Карпинскому уже не было никакой охоты ломаться, или изображать великого писателя, принимающего поклонника. Он сказал просто, пожав руку Ветке:
– Благодарю вас. Заходите ко мне чаще. Где вы живете?
– Здесь, в этом самом доме, только во дворе, Я думаю даже, что от вас видны мои окна.
Молодой человек направился было к окну, но Карпинский почему то подумал, что тот может увидеть портрет в плюшевой рамке. Он удержал его за руку и спросил только, улыбаясь:
– Вы недавно обстриглись?
– Вчера.
– Раньше у вас были спереди довольно длинные волосы и одна прядь всё спускалась на… левый (да, на левый) глаз, когда вы писали.
– Но откуда вы это знаете?
Тут вмешался громким басом Нерадомский:
– Он всё знает, на три аршина сквозь землю видит. Вы его еще мало знаете, это такая голова!
Карпинский после ухода гостей вынул карточку Варвары Павловны из рамки, осторожно залил чернилами то место, где виднелась «осенняя песнь Чайковского», высушил и снова поставил в плюш. Отошел на несколько шагов и посмотрел. Кажется, осмотром остался доволен. Потом он долго ходил по комнате, потом взял с полки том Гофмана, посмотрел на часы, но остался дома, зажег лампу, взглянул в окно, на дворе лежал снег, казалось, было тихо и тепло, «переписчик» писал, но прядь волос не падала ему на левый глаз. Карпинский улыбнулся и сам сел за стол. Может быть, никогда так весело, легко и свободно он не писал, будто около него мелькали прозрачные бледно-золотые оборки чьего то платья. Самого слова «слава» не приходило ему на память и уж, конечно, далек был от мыслей и знаменитый романист и даже, пожалуй, столовая с хрусталем.

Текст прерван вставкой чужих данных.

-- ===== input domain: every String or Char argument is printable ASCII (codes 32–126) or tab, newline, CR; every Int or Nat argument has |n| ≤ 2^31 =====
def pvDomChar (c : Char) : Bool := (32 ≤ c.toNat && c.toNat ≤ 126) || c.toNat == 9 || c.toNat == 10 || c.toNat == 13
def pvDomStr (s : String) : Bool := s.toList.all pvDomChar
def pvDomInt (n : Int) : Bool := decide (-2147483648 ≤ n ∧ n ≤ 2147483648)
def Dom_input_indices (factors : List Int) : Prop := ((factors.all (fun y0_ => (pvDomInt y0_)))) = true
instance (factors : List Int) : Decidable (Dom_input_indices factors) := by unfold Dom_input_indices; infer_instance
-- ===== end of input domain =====

-- B replaces A's recursive nested-loop enumeration by one flat counter loop with divmod digit decoding (alternative decomposition, same cost).
-- A mutates only its own local list 'out'; no caller-visible side effects.

-- ===== PORT A =====
def pvProduct (factors : List Int) : Int :=
  factors.foldl (fun out f => out * f) 1

-- 'while (q*i) % p != 1: i += 1' with fuel p.toNat (inside Pre_ the loop exits after < p steps; fuel is a totality guard only)
def pvIdemLoop (q p : Int) : Nat → Int → Int
  | 0, i => i
  | fuel+1, i => if PySem.Int.mod (q * i) p ≠ 1 then pvIdemLoop q p fuel (i + 1) else i

def pvIdempotent (n p : Int) : Int :=
  let q := PySem.Int.floordiv n p
  q * pvIdemLoop q p p.toNat 1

Кто-то его благословляет и будет благословлять; его имя прошепчут не под звуки румын, а запишут в бедном дневнике, почти школьном. Из рамки глядит Барберина с чернильным пятном на пюпитре. Она – его муза, он влюблен в нее, но она – итальянка, живет, может быть, в Америке, в Австралии и не будет играть «осенней песни» и аплодировать г-ну Брысь.